Investigate the Spike in Flaky test failures as a function of the gradle check configuration and Jenkins Runniner instance sizing
nknize opened this issue · comments
Is your feature request related to a problem? Please describe
Coming out of this public slack discussion I'd like to explore a possible spike in flaky test failures during gradlew check
on PRs in the OpenSearch core repository during regular business hours.
The concrete test failures we're noticing are similar to:
Caused by: java.net.ConnectException: Connection refused
at sun.nio.ch.Net.pollConnect(Native Method) ~[?:?]
at sun.nio.ch.Net.pollConnectNow(Net.java:672) ~[?:?]
at sun.nio.ch.SocketChannelImpl.finishConnect(SocketChannelImpl.java:946) ~[?:?]
at org.opensearch.nio.SocketChannelContext.connect(SocketChannelContext.java:157) ~[opensearch-nio-2.9.0-SNAPSHOT.jar:2.9.0-SNAPSHOT]
As can be seen in this one instance.

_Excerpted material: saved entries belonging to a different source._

-- pv_equiv track=rewrite | github.com/nbavafa/Bioinformatics-Algorithms | greedyMotifSearch.py | scoringFunction
-- ===== SOURCE A (Python) =====
-- def scoringFunction(motifs, k):
--     score = 0
--     consensus = ""
--     for i in range(k):
--         dict = {"A": 0,
--                 "C": 0,
--                 "G": 0,
--                 "T": 0 }
--         for motif in motifs:
--             dict[motif[i]] = dict.get(motif[i]) + 1
--
--         consensus = consensus + max(dict, key=dict.get)
--
--     for motif in motifs:
--         score = score + hammingDistance(motif, consensus)
--
--     return score
--
-- def hammingDistance(text1, text2):
--     score = len(text1) - len(text2)
--     for x in range(0, min(len(text1), len(text2))):
--         if (text1[x] != text2[x]):
--             score = score + 1
--     return score
-- ===== SOURCE B (Python) =====
-- def scoringFunction(motifs, k):
--     matched = 0
--     if k > 0:
--         for column in zip(*(m[:k] for m in motifs)):
--             matched += max(column.count(c) for c in "ACGT")
--     return sum(map(len, motifs)) - matched
-- ===== Notes on version B (the rewrite author's own statement) =====
-- stated objective: faster
-- what changed: B drops the consensus string and hammingDistance entirely: it transposes the (truncated) motifs into columns once with zip(*...), adds up the per-column maximum A/C/G/T count, and returns total characters minus that sum, using the identity score = sum(len(m)) - sum_i max_c count_i(c).
import Mathlib
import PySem

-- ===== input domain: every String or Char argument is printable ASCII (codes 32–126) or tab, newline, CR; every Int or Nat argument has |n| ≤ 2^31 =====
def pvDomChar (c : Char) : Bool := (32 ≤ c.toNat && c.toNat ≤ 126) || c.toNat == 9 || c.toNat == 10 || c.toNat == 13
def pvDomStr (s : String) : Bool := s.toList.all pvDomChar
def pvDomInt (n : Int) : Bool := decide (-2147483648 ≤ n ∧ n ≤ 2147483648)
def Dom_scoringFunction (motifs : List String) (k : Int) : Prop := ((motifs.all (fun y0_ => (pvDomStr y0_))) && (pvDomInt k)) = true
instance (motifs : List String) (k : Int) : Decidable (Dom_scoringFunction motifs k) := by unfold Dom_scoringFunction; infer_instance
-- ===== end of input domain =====

-- B replaces A's consensus-string + hammingDistance passes by one column-wise pass:
-- score = (total number of characters) - (sum over columns of the maximal A/C/G/T count).


-- ===== PORT A =====
def hammingDistance (text1 text2 : List Char) : Int :=
  (PySem.List.pyRange 0 (min (PySem.List.len text1) (PySem.List.len text2)) 1).foldl
    (fun score x =>
      if PySem.List.pyGetD text1 x 'A' ≠ PySem.List.pyGetD text2 x 'A' then score + 1 else score)
    (PySem.List.len text1 - PySem.List.len text2)

-- the per-column {A,C,G,T} counting loop of A (dict.get(c) is None off the four keys: Python
-- raises TypeError on None + 1, and motif[i] raises IndexError when i is out of range — both
-- arms return d unchanged here and are excluded by Pre_)
def scoringDict (motifs : List String) (i : Int) : PySem.Dict Char Int :=
  motifs.foldl
    (fun d motif =>
      match PySem.Str.pyGet? motif i with
      | none => d
      | some ch =>
        match d.get? ch with
        | none => d
        | some v => d.insert ch (v + 1))
    (((((PySem.Dict.empty).insert 'A' 0).insert 'C' 0).insert 'G' 0).insert 'T' 0)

This seems mostly related to socket issues in the runner and seems to occur on "aggressive" Integration Tests (e.g., those using Scope.Test
level, which fires up a new cluster for each test method).
With jenkins having its own Runner for each invocation I wouldn't expect the high level of activity (e.g., multiple PRs throughout the day) to contribute, so maybe this is more related to the test intensity, --parallel
gradle invocation, and size of the Runner instance?
Describe the solution you'd like
As a parallel effort to trying to lean out the intense integration tests in the core repo, I'd like for us to see if we can root cause these time outs as a function of instance resources (e.g., CPU, Memory) and the test configuration (e.g., number of concurrent integration tests, number of sockets).
It may be that we just aren't closing the sockets in the core IntegrationTest class? (we can explore that separately).
Describe alternatives you've considered
- Check the core Integration Test harness is properly closing sockets
- Check the socket pool configuration in the core test framework.
- ... other core improvements not explicitly mentioned here.
Additional context
Thank you!
We will try to create a new runner with @nknize own env specs: 32/128 similar to m5.8xlarge.
It is possible that Nick his 32/128 but we have 96/192, that means for --parallel
to create 3 times more parallel tasks on our instance, each job is being assigned 2 times less the memory.
Also the desktop env setup means his cpu single core processing frequency is way higher than genuine intel server cpus. That needs to be taken into account as well. I will start investigating this next week.
Thanks.
We have decided to test switching the default runner to m58xlarge next week.
New spec live. Monitoring a bit.
Closing this issue as the changes were completed.